Our sages tell us (Sotah 37) that six tribes ascended to the top of Mount Greezem and six ascended to the top of Mount Aval while the Kohanim, the Levites, and the Ark stayed in the valley between. The Levites turned their faces towards Mount Greezem, and they began with the blessing, “Blessed be the man that maketh not a graven or a molten image…,” and all the people answered Amen. They then turned around and faced Mount Aval and began with the curses, saying, “Cursed be he that exalts not….” How awesome this sight is of both the blessings and their counterparts issuing from the mouths of six hundred thousand Jew, including the Kohanim, the Levites, and the Ark of God’s Covenant!

It thus follows that whoever elevates the Law of Torah with whatever means in his power is blessed by the Kohanim, the Levites, and six hundred thousands Jew with the acknowledgement of the Master of the Universe, for the Ark of God was with them.

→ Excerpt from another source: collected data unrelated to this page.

-- pv_equiv track=rewrite | github.com/MrBrantCode/unitest_baseline | mut_generate/mist_train_cf/cf_65505/solution.py | quad_combinations
-- ===== SOURCE A (Python) =====
-- def quad_combinations(num_sequence):
--     result = []
--     length = len(num_sequence)
--     for i in range(length):
--         for j in range(length):
--             for k in range(length):
--                 result.append(num_sequence[i]*num_sequence[j]*num_sequence[k])
--     return result
-- ===== SOURCE B (Python) =====
-- def quad_combinations(num_sequence):
--     # products of the d-th multiplicative Cartesian power, recursively:
--     # depth 0 is the empty product [1]; each level appends one more factor.
--     def power_products(depth):
--         if depth == 0:
--             return [1]
--         return [p * x for p in power_products(depth - 1) for x in num_sequence]
--     return power_products(3)
-- ===== Notes on version B (the rewrite author's own statement) =====
-- stated objective: alternative
-- what changed: Replaces the three hardcoded nested index loops by a recursive Cartesian-power construction: power_products(d) is defined by recursion on the depth d starting from the singleton list holding the empty product, each recursive level extending every partial product by one factor; the triple-product list is power_products(3).
import Mathlib
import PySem

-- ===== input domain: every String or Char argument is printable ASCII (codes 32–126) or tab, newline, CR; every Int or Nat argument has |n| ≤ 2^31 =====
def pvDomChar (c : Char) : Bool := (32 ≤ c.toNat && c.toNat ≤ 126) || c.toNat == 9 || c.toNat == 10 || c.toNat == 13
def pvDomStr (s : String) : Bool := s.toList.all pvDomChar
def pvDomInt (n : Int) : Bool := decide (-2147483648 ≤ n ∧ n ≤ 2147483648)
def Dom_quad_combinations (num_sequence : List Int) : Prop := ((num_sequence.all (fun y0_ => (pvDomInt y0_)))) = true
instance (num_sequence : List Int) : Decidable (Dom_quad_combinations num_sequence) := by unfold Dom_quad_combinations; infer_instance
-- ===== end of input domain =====

-- B computes the list as a recursive Cartesian power: depth-0 is the empty product [1], each recursive level extends every partial product by one factor (alternative decomposition; same values, same order).
-- ===== PORT A =====
def quad_combinations (num_sequence : List Int) : List Int :=
  let length : Int := num_sequence.length
  (PySem.List.pyRange 0 length 1).foldl (fun result i =>
    (PySem.List.pyRange 0 length 1).foldl (fun result j =>
      (PySem.List.pyRange 0 length 1).foldl (fun result k =>
        result ++ [PySem.List.pyGetD num_sequence i 0 * PySem.List.pyGetD num_sequence j 0 *
                   PySem.List.pyGetD num_sequence k 0]) result) result) []

-- ===== PORT B =====
-- recursive helper power_products(depth) from Source B
def pvPowerProducts (num_sequence : List Int) : Nat → List Int
  | 0 => [1]
  | d + 1 => (pvPowerProducts num_sequence d).flatMap (fun p => num_sequence.map (fun x => p * x))

def quad_combinations_alt (num_sequence : List Int) : List Int :=
  pvPowerProducts num_sequence 3

-- ===== PRECONDITION & SPEC =====
def Spec_quad_combinations (num_sequence : List Int) (out : List Int) : Prop := out = quad_combinations_alt num_sequence
instance (num_sequence : List Int) (out : List Int) : Decidable (Spec_quad_combinations num_sequence out) := by unfold Spec_quad_combinations; infer_instance

-- ===== CLAIM (what is proved, stated in full; the proofs are below) =====
def Claim_equal_quad_combinations : Prop := ∀ (num_sequence : List Int), Dom_quad_combinations num_sequence → Spec_quad_combinations num_sequence (quad_combinations num_sequence)

-- ===== LEMMAS AND PROOFS =====

-- innermost k-loop: append c * s[k] for every k
theorem pv_inner (s : List Int) (c : Int) (init : List Int) :
    (PySem.List.pyRange 0 (s.length : Int) 1).foldl
      (fun acc k => acc ++ [c * PySem.List.pyGetD s k 0]) init = init ++ s.map (fun z => c * z) := by
  rw [PySem.List.foldl_pyRange_zero_pyGetD' s 0 (fun acc z => acc ++ [c * z]) init]
  exact PySem.List.foldl_append_singleton_eq_map _ _ _

-- middle j-loop collapsed to a flatMap over the list
theorem pv_mid (s : List Int) (x : Int) (init : List Int) :
    (PySem.List.pyRange 0 (s.length : Int) 1).foldl
      (fun acc j =>
        (PySem.List.pyRange 0 (s.length : Int) 1).foldl
          (fun acc k => acc ++ [x * PySem.List.pyGetD s j 0 * PySem.List.pyGetD s k 0]) acc) init
      = init ++ s.flatMap (fun y => s.map (fun z => x * y * z)) := by
  have h : (fun (acc : List Int) (j : Int) =>
      (PySem.List.pyRange 0 (s.length : Int) 1).foldl
        (fun acc k => acc ++ [x * PySem.List.pyGetD s j 0 * PySem.List.pyGetD s k 0]) acc)
      = fun acc j => acc ++ s.map (fun z => x * PySem.List.pyGetD s j 0 * z) := by
    funext acc j; exact pv_inner s (x * PySem.List.pyGetD s j 0) acc
  rw [h, PySem.List.foldl_pyRange_zero_pyGetD' s 0
        (fun acc y => acc ++ s.map (fun z => x * y * z)) init]
  exact PySem.List.foldl_append_eq_flatMap _ _ _

-- B's recursive power unfolds to the triple flatMap with left-associated products
theorem pv_power_three (s : List Int) :
    pvPowerProducts s 3 = s.flatMap (fun x => s.flatMap (fun y => s.map (fun z => x * y * z))) := by
  simp [pvPowerProducts, List.flatMap_assoc, List.map_eq_flatMap, one_mul]

-- ===== VERDICT (by name: the statement is the Claim_ definition above) =====
theorem quad_combinations_spec : Claim_equal_quad_combinations := by
  intro s _
  unfold Spec_quad_combinations quad_combinations quad_combinations_alt
  simp only
  have h : (fun (acc : List Int) (i : Int) =>
      (PySem.List.pyRange 0 (s.length : Int) 1).foldl
        (fun acc j =>
          (PySem.List.pyRange 0 (s.length : Int) 1).foldl
            (fun acc k => acc ++ [PySem.List.pyGetD s i 0 * PySem.List.pyGetD s j 0 *
              PySem.List.pyGetD s k 0]) acc) acc)
      = fun acc i => acc ++ s.flatMap (fun y => s.map (fun z => PySem.List.pyGetD s i 0 * y * z)) := by
    funext acc i; exact pv_mid s (PySem.List.pyGetD s i 0) acc
  rw [h, PySem.List.foldl_pyRange_zero_pyGetD' s 0
        (fun acc x => acc ++ s.flatMap (fun y => s.map (fun z => x * y * z))) [],
      PySem.List.foldl_append_eq_flatMap, pv_power_three, List.nil_append]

Can there be a greater blessing than this!

To my mind this is the explanation of, “and for those who give warning it will be pleasant and there will come to them a goodly blessing.”3 This means, whoever rebukes his neighbor altruistically (l’shem shomayim) and directs him to the path of righteousness described in God’s Torah will, because of this, enjoy the pleasantness of God and receive the “goodly” blessing discussed above.

From all of these passages it is obvious that the reverse God forbid, will befall the one who has the ability to sustain the Torah but is lax in so doing. Indeed, a curse is stated in reference to this which is invoked against him by the twelve tribes, etc., as explained above. Everyone is also familiar with the comment of our sages which states, “There is {besides} a curse on him, an imprecation on him, a ban on him….” More-ever, there is a decrease in Divine Influence on the world at large when there is laxity in elevating Torah because this was the command which sealed the Covenant at Arvos Moav.

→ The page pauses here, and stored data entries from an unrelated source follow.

-- pv_equiv track=rewrite | github.com/pappubishwas/GeeksForGeeks | day42.py | Count
-- ===== SOURCE A (Python) =====
-- def Count(matrix):
--     n, m = len(matrix), len(matrix[0])
--     total_count = 0
--
--     for i in range(n):
--         for j in range(m):
--             count = 0
--
--             if matrix[i][j] == 1:
--                 if i - 1 >= 0 and matrix[i - 1][j] == 0:
--                     count += 1
--                 if i + 1 < n and matrix[i + 1][j] == 0:
--                     count += 1
--                 if j - 1 >= 0 and matrix[i][j - 1] == 0:
--                     count += 1
--                 if j + 1 < m and matrix[i][j + 1] == 0:
--                     count += 1
--                 if i - 1 >= 0 and j - 1 >= 0 and matrix[i - 1][j - 1] == 0:
--                     count += 1
--                 if i + 1 < n and j + 1 < m and matrix[i + 1][j + 1] == 0:
--                     count += 1
--                 if i + 1 < n and j - 1 >= 0 and matrix[i + 1][j - 1] == 0:
--                     count += 1
--                 if i - 1 >= 0 and j + 1 < m and matrix[i - 1][j + 1] == 0:
--                     count += 1
--
--             if count != 0 and count % 2 == 0:
--                 total_count += 1
--
--     return total_count
-- ===== SOURCE B (Python) =====
-- def Count(matrix):
--     n, m = len(matrix), len(matrix[0])
--     offs = [(-1, -1), (-1, 0), (-1, 1), (0, -1), (0, 1), (1, -1), (1, 0), (1, 1)]
--     # Pass 1 (scatter): every zero cell adds 1 to a counter for each of its 8 neighbor positions.
--     zc = {}
--     for i in range(n):
--         for j in range(m):
--             if matrix[i][j] == 0:
--                 for di, dj in offs:
--                     k = (i + di, j + dj)
--                     zc[k] = zc.get(k, 0) + 1
--     # Pass 2 (gather): a 1-cell is counted when its accumulated zero-neighbor total is even and nonzero.
--     total = 0
--     for i in range(n):
--         for j in range(m):
--             if matrix[i][j] == 1:
--                 c = zc.get((i, j), 0)
--                 if c != 0 and c % 2 == 0:
--                     total += 1
--     return total
-- ===== Notes on version B (the rewrite author's own statement) =====
-- stated objective: alternative
-- what changed: B inverts the data flow: instead of A's per-cell gather over 8 bounds-checked neighbor reads, B makes a first pass that scatters +1 from every zero cell into a dict counter keyed by each of its 8 neighbor positions (no bounds checks), then a second pass that reads each 1-cell's accumulated zero-neighbor count from the dict.
import Mathlib
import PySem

Elevating the Law of Torah depends upon the Divine favors with which each individual was blessed, as our sages say on the passage, “Honor the Lord m’honcho {with your wealth}”4: “Do not read m’honcho butm’choncho {with whatever you were favored}.” Some were favored with great wealth and have the ability to open advanced or elementary yeshivas. There can be no greater elevation of Torah than this, as we shall explain, God willing, later. Others were favored with an ability to speak and they can address the multitudes about this and other matters that concern the very essence of Torah observance. All of these kinds of activities, together with preventing whatsoever may lead to a weakening of Torah is called exalting Torah.

To be actively engaged in any such matter is be amongst the blessed.

 


1) Dvorim 27:12-26.
2) Kings II 23:3.
3) Mishlay 24:25 (Our text explains the word “goodly” which is apparently unnecessary since all blessings, by definition, are good.)
4) Mishlay 3:9.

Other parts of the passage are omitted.